*** RECORD SET Section Begins ***

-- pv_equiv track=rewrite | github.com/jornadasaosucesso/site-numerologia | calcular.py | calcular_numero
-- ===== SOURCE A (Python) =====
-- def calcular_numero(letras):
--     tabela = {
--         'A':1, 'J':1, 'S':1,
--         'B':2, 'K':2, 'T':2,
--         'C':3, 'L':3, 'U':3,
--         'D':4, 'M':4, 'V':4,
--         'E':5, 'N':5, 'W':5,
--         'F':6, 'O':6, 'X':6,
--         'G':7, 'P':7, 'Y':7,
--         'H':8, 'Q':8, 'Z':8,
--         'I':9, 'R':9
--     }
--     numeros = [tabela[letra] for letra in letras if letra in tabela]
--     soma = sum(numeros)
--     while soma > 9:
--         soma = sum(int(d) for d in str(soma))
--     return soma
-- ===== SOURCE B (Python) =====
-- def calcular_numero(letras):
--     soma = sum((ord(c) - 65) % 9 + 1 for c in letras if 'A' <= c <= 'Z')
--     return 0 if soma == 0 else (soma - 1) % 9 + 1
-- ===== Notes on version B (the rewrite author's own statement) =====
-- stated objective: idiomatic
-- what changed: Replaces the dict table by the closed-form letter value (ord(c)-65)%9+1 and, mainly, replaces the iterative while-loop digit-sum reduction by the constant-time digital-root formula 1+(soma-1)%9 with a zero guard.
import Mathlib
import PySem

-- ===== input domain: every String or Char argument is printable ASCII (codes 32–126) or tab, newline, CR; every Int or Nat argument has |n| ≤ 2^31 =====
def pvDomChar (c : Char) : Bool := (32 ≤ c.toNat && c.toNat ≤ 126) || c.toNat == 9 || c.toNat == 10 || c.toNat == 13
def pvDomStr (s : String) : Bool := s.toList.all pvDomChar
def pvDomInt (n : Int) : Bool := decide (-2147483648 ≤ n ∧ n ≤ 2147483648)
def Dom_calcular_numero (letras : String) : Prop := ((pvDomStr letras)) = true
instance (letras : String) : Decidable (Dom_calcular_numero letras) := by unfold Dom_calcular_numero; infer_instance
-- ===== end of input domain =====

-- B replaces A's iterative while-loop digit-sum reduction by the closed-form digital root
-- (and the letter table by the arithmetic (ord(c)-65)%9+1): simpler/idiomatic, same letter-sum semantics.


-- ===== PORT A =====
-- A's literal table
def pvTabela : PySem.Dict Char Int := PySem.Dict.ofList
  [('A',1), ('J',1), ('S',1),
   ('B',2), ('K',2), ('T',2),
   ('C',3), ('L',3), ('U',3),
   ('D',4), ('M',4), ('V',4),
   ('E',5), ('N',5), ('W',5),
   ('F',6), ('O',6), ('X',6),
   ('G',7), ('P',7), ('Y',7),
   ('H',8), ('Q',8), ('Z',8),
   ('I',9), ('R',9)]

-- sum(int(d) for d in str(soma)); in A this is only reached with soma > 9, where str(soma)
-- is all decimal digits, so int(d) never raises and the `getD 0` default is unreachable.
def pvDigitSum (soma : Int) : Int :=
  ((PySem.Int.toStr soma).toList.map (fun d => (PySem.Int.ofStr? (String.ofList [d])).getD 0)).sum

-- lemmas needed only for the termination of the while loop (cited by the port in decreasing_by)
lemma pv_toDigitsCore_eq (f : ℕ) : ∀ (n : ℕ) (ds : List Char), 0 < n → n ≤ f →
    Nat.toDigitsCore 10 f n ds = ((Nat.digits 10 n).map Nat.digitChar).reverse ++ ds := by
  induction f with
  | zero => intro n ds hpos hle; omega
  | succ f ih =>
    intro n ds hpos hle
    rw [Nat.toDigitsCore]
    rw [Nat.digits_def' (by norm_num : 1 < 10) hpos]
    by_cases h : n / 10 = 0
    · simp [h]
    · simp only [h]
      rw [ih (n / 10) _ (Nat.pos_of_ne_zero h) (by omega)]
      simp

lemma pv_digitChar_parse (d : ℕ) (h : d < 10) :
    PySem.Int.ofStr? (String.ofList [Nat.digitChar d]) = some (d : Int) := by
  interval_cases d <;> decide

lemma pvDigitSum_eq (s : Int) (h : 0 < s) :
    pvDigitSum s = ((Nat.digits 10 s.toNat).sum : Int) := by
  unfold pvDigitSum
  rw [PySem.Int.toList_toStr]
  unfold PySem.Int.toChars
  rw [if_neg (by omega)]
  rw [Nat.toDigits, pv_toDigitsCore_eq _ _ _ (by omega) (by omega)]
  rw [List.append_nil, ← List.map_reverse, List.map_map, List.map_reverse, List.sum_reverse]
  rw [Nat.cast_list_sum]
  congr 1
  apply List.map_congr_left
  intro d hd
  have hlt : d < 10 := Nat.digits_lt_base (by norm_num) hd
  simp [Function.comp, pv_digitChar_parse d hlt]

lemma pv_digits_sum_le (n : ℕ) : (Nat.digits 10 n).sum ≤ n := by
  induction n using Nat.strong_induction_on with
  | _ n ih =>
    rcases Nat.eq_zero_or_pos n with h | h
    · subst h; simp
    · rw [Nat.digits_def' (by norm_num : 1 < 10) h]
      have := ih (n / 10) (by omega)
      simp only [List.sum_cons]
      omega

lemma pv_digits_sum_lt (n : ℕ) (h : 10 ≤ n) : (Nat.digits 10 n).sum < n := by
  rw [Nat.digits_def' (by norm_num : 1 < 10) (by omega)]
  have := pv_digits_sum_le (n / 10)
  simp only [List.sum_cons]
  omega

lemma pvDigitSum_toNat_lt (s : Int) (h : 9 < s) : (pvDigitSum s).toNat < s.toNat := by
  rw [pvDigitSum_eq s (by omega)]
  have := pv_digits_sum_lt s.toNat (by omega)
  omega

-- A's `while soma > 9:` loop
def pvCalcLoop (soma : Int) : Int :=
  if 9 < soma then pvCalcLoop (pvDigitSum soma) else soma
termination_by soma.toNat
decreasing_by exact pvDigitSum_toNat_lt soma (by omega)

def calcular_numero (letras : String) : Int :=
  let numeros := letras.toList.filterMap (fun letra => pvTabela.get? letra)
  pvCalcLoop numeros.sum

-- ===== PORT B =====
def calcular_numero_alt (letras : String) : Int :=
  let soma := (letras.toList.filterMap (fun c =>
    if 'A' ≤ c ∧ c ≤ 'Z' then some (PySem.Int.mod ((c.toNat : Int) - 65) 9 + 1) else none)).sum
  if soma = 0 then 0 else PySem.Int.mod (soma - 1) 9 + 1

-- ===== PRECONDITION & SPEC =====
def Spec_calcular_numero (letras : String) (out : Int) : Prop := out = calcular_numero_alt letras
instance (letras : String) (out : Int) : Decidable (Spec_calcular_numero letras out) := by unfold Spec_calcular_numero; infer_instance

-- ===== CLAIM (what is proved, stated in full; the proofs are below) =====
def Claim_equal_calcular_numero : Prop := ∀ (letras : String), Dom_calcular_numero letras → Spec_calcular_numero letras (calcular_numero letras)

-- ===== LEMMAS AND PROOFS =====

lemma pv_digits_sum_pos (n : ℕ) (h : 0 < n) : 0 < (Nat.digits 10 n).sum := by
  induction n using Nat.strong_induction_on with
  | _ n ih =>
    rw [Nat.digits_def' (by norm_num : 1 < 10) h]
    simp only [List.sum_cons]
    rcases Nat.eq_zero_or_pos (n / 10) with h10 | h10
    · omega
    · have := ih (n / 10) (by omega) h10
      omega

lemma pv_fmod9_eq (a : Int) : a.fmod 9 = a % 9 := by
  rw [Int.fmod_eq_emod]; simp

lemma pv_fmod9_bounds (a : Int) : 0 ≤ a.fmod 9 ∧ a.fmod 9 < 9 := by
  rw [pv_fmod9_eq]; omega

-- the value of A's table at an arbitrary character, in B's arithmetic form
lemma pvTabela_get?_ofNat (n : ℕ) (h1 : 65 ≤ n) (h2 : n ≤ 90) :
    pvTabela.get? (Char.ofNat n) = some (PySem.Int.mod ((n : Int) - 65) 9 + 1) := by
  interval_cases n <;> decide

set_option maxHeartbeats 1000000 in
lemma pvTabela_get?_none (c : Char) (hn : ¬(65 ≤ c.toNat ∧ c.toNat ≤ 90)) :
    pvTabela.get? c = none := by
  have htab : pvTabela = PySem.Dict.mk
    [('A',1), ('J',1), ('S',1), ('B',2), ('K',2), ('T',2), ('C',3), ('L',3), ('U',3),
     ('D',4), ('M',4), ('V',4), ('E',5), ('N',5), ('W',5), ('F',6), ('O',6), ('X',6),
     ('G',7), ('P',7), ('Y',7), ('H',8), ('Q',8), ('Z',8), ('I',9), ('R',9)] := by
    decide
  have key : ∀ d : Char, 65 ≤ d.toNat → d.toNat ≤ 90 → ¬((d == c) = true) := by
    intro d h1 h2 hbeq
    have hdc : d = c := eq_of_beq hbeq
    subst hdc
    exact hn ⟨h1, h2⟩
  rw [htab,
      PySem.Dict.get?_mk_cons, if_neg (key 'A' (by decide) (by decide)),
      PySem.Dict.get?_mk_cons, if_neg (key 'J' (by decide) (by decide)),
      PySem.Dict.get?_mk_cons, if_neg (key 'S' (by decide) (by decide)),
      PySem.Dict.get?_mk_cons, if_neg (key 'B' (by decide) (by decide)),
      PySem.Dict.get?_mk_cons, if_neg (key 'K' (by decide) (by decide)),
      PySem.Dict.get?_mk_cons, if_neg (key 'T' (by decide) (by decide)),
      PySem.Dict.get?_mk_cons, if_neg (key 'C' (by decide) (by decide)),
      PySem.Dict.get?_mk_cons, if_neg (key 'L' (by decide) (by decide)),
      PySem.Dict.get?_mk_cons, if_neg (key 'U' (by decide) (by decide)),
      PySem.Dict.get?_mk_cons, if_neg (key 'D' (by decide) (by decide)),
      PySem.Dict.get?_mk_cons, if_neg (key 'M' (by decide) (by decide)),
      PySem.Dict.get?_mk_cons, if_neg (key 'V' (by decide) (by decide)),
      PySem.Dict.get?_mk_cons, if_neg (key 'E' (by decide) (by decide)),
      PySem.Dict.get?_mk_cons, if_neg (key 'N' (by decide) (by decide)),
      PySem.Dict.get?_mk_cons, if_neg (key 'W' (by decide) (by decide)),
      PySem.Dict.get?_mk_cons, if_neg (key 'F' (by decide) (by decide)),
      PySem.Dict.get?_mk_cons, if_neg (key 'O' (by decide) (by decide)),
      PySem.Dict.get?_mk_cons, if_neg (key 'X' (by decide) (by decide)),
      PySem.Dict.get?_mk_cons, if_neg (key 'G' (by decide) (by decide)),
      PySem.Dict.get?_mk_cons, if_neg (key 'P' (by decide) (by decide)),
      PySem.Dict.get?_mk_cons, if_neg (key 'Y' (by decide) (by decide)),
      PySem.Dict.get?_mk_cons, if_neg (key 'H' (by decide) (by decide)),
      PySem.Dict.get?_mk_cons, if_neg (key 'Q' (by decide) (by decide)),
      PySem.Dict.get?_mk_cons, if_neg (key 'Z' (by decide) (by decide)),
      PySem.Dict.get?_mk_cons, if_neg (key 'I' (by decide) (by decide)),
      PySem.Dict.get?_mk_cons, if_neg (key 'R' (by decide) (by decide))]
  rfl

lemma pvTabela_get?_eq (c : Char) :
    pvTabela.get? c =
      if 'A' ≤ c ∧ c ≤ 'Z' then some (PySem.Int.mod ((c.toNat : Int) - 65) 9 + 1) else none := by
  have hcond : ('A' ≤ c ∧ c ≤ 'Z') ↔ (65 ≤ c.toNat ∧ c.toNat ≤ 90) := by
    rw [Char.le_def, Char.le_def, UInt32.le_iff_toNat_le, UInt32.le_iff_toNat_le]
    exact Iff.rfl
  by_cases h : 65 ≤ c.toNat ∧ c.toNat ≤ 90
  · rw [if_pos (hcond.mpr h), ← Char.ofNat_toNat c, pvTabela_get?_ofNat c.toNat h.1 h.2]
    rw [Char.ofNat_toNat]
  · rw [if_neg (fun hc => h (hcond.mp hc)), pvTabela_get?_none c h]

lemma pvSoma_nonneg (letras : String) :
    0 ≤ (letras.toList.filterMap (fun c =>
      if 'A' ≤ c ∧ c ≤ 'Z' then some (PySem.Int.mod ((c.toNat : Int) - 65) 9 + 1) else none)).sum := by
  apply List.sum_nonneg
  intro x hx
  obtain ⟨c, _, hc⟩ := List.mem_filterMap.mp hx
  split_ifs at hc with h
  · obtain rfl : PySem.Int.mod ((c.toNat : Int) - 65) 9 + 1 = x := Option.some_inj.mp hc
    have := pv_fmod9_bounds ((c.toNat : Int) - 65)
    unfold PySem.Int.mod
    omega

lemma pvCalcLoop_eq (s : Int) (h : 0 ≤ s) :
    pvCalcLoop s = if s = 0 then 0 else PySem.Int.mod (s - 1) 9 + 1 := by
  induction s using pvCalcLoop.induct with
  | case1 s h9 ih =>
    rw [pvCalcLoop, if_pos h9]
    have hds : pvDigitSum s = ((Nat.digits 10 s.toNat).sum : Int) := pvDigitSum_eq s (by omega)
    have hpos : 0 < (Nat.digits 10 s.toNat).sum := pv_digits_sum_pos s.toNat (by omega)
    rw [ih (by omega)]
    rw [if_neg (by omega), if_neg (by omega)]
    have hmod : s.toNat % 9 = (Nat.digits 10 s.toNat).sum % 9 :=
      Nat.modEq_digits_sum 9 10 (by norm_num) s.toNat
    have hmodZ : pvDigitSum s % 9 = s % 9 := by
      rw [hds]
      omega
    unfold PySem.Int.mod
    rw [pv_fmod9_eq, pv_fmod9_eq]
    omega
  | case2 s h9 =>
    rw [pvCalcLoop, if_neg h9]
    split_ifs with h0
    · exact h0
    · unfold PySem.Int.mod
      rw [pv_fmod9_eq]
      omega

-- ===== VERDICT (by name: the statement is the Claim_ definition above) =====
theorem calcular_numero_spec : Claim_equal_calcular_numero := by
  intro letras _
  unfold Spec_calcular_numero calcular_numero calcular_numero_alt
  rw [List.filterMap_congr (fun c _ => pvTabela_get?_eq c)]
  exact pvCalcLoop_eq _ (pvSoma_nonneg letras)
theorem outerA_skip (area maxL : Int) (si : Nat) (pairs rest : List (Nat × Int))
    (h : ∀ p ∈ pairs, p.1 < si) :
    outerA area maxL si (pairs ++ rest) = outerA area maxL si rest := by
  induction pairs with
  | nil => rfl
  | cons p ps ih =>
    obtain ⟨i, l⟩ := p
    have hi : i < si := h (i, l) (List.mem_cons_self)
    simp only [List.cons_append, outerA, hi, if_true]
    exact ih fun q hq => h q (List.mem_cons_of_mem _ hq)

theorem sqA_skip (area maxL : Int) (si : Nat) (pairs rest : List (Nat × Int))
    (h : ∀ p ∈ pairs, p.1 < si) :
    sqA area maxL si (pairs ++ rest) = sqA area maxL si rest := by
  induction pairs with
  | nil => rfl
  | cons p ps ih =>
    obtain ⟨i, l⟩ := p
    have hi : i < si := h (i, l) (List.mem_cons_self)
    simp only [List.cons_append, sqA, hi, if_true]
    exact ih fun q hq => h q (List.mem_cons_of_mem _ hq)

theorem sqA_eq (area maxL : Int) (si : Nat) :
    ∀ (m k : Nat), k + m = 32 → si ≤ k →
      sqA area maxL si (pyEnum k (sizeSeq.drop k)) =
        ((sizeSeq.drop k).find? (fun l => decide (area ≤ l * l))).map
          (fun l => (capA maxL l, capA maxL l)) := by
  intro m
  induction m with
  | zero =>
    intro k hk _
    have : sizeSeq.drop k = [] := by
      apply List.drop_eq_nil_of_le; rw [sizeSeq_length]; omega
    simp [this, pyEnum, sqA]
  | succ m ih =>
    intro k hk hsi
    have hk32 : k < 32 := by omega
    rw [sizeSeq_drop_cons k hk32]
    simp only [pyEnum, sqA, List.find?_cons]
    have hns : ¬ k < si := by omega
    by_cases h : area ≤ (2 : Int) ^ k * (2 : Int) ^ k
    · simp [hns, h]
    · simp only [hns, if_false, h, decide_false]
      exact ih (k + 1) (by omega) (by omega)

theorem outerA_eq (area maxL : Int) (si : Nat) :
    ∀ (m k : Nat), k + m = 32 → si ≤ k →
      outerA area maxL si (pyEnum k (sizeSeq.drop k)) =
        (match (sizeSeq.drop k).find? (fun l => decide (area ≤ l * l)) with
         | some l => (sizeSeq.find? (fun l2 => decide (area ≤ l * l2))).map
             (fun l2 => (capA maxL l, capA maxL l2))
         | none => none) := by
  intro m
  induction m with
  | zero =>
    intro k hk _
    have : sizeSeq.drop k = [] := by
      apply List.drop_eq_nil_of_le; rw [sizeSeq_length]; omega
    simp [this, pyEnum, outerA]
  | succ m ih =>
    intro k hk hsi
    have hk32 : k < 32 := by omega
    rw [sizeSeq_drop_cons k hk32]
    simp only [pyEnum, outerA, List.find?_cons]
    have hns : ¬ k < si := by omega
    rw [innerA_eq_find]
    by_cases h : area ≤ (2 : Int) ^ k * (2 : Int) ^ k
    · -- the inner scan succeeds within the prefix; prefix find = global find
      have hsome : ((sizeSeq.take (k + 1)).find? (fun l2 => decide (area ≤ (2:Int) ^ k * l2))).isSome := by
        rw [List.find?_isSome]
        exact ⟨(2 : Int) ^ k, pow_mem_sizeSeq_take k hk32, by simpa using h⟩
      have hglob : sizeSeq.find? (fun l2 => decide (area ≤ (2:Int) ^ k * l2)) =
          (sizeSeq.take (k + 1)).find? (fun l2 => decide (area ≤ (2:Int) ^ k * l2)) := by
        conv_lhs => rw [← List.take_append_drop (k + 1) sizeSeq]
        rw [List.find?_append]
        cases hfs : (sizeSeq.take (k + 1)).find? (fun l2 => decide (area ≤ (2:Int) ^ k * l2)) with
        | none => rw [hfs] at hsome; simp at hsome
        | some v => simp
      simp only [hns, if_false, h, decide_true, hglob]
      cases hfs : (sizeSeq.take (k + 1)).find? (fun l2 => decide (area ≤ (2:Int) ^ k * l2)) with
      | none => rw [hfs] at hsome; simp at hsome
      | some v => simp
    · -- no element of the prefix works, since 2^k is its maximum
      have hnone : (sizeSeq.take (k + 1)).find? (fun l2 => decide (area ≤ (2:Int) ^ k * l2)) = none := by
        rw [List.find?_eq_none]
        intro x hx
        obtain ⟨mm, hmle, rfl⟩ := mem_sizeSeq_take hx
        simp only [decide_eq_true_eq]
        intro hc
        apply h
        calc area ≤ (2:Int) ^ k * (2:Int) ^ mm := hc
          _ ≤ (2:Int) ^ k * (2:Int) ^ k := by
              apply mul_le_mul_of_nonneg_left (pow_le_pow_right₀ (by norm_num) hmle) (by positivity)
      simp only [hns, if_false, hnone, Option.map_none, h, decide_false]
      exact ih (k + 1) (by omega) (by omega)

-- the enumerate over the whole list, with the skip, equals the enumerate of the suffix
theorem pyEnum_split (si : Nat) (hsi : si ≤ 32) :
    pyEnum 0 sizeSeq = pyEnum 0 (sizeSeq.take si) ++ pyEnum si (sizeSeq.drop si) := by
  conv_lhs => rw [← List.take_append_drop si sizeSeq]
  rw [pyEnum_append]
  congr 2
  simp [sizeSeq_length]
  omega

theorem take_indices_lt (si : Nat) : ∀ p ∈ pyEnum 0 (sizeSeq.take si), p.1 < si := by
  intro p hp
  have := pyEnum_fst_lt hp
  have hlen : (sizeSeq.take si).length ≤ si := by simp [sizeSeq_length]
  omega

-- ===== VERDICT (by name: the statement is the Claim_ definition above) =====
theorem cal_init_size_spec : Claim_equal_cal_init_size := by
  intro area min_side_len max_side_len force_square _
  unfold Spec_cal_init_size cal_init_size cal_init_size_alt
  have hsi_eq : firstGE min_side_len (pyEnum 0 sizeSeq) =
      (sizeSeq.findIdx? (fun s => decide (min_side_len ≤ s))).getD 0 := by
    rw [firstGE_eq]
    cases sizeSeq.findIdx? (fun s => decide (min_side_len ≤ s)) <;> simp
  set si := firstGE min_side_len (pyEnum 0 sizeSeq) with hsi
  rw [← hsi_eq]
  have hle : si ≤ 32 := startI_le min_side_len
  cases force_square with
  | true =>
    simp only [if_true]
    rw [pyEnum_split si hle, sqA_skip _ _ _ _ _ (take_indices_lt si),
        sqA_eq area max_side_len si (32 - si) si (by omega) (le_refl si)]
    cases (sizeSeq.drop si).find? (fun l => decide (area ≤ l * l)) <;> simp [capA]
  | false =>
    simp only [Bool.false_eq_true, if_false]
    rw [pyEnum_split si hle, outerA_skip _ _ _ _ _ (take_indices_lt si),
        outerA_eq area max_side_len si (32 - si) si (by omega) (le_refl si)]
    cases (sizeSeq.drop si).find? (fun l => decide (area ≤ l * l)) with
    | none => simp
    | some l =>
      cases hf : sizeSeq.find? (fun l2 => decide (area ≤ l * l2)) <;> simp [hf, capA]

*** RECORD SET Section Ends ***

**AIM OF THE TASK:** Print the first line of the records above and each line after it, exactly, through the line with "-- A's literal table".

**SOLUTION TO THIS PROBLEM:**
-- pv_equiv track=rewrite | github.com/jornadasaosucesso/site-numerologia | calcular.py | calcular_numero
-- ===== SOURCE A (Python) =====
-- def calcular_numero(letras):
--     tabela = {
--         'A':1, 'J':1, 'S':1,
--         'B':2, 'K':2, 'T':2,
--         'C':3, 'L':3, 'U':3,
--         'D':4, 'M':4, 'V':4,
--         'E':5, 'N':5, 'W':5,
--         'F':6, 'O':6, 'X':6,
--         'G':7, 'P':7, 'Y':7,
--         'H':8, 'Q':8, 'Z':8,
--         'I':9, 'R':9
--     }
--     numeros = [tabela[letra] for letra in letras if letra in tabela]
--     soma = sum(numeros)
--     while soma > 9:
--         soma = sum(int(d) for d in str(soma))
--     return soma
-- ===== SOURCE B (Python) =====
-- def calcular_numero(letras):
--     soma = sum((ord(c) - 65) % 9 + 1 for c in letras if 'A' <= c <= 'Z')
--     return 0 if soma == 0 else (soma - 1) % 9 + 1
-- ===== Notes on version B (the rewrite author's own statement) =====
-- stated objective: idiomatic
-- what changed: Replaces the dict table by the closed-form letter value (ord(c)-65)%9+1 and, mainly, replaces the iterative while-loop digit-sum reduction by the constant-time digital-root formula 1+(soma-1)%9 with a zero guard.
import Mathlib
import PySem

-- ===== input domain: every String or Char argument is printable ASCII (codes 32–126) or tab, newline, CR; every Int or Nat argument has |n| ≤ 2^31 =====
def pvDomChar (c : Char) : Bool := (32 ≤ c.toNat && c.toNat ≤ 126) || c.toNat == 9 || c.toNat == 10 || c.toNat == 13
def pvDomStr (s : String) : Bool := s.toList.all pvDomChar
def pvDomInt (n : Int) : Bool := decide (-2147483648 ≤ n ∧ n ≤ 2147483648)
def Dom_calcular_numero (letras : String) : Prop := ((pvDomStr letras)) = true
instance (letras : String) : Decidable (Dom_calcular_numero letras) := by unfold Dom_calcular_numero; infer_instance
-- ===== end of input domain =====

-- B replaces A's iterative while-loop digit-sum reduction by the closed-form digital root
-- (and the letter table by the arithmetic (ord(c)-65)%9+1): simpler/idiomatic, same letter-sum semantics.


-- ===== PORT A =====
-- A's literal table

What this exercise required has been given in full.